What you have to do
Repeat the stretch of entries below from the line with "-- what changed: Replaces" through the line with "import PySem". Include both ends and add nothing.
== == ==
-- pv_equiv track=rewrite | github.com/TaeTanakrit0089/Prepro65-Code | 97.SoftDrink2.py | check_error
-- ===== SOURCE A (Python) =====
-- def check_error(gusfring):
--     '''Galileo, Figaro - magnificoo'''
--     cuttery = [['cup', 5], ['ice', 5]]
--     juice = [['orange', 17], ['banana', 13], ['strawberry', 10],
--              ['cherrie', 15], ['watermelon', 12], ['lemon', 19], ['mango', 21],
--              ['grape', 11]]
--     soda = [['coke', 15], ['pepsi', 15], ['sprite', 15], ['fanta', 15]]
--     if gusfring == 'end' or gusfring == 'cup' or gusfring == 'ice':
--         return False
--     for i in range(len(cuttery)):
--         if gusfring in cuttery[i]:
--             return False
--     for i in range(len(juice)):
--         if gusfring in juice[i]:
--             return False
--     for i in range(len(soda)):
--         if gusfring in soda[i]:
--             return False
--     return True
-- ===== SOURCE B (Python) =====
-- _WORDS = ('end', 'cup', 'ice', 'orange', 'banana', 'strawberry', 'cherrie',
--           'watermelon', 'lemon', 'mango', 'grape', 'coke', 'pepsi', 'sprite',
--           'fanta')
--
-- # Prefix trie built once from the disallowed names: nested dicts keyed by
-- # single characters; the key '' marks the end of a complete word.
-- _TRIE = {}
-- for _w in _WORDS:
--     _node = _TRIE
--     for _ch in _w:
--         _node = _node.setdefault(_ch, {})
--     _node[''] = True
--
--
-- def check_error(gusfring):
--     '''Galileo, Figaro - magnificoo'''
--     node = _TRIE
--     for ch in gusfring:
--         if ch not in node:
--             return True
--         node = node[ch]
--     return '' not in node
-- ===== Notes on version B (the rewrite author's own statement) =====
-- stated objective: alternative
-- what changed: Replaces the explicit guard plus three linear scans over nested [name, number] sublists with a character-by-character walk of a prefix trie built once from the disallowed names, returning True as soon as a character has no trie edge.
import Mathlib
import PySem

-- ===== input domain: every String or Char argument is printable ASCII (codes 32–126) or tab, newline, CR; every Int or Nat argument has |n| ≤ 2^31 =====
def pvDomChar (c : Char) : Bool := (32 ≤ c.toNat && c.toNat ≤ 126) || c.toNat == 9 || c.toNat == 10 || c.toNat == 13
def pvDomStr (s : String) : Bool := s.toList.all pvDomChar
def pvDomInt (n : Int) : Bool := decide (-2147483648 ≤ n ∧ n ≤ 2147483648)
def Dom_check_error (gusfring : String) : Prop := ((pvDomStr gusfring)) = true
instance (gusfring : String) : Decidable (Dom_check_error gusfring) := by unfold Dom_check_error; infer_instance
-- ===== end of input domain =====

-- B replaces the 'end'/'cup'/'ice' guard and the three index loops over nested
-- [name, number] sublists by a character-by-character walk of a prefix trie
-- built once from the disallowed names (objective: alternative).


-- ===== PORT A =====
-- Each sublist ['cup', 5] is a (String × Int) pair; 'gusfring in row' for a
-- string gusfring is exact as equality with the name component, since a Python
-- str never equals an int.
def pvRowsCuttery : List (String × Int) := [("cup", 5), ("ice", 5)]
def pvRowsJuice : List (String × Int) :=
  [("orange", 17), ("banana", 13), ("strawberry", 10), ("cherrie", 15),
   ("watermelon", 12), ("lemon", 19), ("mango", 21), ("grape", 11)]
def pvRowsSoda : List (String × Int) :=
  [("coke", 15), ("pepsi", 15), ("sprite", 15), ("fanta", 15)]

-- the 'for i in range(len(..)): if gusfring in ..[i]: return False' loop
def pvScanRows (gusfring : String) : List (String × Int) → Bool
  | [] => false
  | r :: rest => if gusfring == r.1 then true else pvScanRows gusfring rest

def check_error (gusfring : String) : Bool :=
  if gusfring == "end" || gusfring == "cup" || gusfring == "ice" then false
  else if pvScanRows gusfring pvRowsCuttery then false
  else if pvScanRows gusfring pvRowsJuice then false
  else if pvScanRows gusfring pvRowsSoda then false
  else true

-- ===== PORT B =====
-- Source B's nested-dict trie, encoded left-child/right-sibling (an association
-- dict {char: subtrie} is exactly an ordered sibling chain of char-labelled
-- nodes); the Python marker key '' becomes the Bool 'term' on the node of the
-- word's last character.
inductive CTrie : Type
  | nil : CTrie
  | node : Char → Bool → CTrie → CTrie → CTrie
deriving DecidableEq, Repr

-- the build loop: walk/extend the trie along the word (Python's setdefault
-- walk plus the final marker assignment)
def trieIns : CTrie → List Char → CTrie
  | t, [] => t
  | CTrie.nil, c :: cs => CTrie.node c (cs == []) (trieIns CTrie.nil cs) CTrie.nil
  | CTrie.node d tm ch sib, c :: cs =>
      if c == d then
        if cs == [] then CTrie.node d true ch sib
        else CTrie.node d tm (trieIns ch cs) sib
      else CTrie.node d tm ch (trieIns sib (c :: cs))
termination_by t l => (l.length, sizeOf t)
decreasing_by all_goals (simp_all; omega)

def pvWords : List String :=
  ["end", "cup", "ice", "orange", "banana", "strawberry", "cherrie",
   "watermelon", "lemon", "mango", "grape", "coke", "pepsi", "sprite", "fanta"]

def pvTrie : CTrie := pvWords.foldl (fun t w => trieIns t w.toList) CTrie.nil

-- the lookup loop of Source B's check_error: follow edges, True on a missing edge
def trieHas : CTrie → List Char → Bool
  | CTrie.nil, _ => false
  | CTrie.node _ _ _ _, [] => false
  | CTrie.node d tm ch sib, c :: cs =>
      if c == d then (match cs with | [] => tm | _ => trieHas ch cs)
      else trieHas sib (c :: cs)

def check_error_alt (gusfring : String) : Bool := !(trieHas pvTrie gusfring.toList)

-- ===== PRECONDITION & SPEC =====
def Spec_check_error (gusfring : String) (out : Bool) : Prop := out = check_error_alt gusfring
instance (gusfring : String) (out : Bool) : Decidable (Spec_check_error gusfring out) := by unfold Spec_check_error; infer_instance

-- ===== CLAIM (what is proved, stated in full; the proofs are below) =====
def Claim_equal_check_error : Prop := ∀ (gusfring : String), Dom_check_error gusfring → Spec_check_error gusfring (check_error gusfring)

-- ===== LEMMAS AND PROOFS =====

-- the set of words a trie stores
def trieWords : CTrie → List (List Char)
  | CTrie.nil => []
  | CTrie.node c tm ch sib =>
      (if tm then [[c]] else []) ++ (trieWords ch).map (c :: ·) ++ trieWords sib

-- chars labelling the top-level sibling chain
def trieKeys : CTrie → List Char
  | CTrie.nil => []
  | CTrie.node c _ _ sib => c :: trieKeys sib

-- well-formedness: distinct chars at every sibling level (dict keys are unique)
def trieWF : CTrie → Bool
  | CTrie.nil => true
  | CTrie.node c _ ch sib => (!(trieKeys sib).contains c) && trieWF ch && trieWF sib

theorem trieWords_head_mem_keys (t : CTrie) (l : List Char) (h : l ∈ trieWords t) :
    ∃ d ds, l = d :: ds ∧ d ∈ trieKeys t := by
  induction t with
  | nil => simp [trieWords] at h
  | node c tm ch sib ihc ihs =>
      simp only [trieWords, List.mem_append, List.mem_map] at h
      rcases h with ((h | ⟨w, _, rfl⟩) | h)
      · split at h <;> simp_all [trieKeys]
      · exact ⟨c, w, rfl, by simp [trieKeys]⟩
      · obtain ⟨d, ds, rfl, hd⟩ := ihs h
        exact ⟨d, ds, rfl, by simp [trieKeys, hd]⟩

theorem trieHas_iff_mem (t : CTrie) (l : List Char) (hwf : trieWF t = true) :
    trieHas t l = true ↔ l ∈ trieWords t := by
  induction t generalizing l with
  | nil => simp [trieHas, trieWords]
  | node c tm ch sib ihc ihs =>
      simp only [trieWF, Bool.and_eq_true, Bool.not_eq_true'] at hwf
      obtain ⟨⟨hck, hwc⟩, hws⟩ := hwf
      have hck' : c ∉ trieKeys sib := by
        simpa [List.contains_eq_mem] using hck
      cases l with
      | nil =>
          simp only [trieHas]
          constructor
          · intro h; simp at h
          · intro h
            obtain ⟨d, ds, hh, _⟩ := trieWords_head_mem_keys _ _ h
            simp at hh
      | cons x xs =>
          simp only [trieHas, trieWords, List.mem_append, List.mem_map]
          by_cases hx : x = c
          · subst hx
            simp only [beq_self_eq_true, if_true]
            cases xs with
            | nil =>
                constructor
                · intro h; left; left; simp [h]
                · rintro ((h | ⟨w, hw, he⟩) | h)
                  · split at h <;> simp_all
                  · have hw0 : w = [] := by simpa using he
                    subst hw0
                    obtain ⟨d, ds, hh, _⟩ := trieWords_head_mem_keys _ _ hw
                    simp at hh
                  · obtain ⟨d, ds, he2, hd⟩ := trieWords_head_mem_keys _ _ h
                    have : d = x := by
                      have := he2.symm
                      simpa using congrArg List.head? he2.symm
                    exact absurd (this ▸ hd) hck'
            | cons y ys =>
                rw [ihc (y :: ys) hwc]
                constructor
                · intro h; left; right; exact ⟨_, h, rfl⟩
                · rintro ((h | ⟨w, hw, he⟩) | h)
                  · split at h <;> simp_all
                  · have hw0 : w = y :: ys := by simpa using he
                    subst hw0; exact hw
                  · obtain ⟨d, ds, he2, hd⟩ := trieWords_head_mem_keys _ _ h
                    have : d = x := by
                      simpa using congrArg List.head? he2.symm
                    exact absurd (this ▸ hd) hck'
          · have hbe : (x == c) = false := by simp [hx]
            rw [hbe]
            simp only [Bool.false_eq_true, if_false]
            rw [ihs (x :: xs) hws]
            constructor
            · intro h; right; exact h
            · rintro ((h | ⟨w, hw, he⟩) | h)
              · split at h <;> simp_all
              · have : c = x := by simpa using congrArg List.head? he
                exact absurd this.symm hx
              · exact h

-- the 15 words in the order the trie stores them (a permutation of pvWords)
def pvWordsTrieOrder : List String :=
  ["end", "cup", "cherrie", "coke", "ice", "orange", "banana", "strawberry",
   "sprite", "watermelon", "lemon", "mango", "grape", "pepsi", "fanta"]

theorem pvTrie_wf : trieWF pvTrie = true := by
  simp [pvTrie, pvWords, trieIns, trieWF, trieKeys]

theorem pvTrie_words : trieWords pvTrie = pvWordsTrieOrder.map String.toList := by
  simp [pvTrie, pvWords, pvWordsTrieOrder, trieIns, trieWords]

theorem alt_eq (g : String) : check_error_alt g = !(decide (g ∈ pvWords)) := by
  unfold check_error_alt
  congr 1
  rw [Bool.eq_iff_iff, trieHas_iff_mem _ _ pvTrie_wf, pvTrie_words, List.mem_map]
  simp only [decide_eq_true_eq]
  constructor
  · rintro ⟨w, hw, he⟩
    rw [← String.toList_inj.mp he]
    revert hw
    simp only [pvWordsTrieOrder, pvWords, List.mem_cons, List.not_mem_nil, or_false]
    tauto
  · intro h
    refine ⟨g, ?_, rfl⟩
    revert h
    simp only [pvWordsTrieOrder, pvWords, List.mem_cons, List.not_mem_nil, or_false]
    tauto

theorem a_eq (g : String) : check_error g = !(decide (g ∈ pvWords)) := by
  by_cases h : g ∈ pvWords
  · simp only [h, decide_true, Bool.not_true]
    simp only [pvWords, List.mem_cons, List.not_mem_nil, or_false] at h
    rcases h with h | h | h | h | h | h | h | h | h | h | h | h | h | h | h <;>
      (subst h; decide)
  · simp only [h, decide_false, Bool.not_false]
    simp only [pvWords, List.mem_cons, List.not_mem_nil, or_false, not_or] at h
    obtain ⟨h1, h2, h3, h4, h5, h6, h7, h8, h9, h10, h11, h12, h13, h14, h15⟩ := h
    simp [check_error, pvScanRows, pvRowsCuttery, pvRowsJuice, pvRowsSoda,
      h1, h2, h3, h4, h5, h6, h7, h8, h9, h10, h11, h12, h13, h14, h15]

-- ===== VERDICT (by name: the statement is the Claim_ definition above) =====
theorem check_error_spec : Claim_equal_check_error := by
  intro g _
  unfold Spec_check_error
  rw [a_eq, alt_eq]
== == ==
Exercise solution
-- what changed: Replaces the explicit guard plus three linear scans over nested [name, number] sublists with a character-by-character walk of a prefix trie built once from the disallowed names, returning True as soon as a character has no trie edge.
import Mathlib
import PySem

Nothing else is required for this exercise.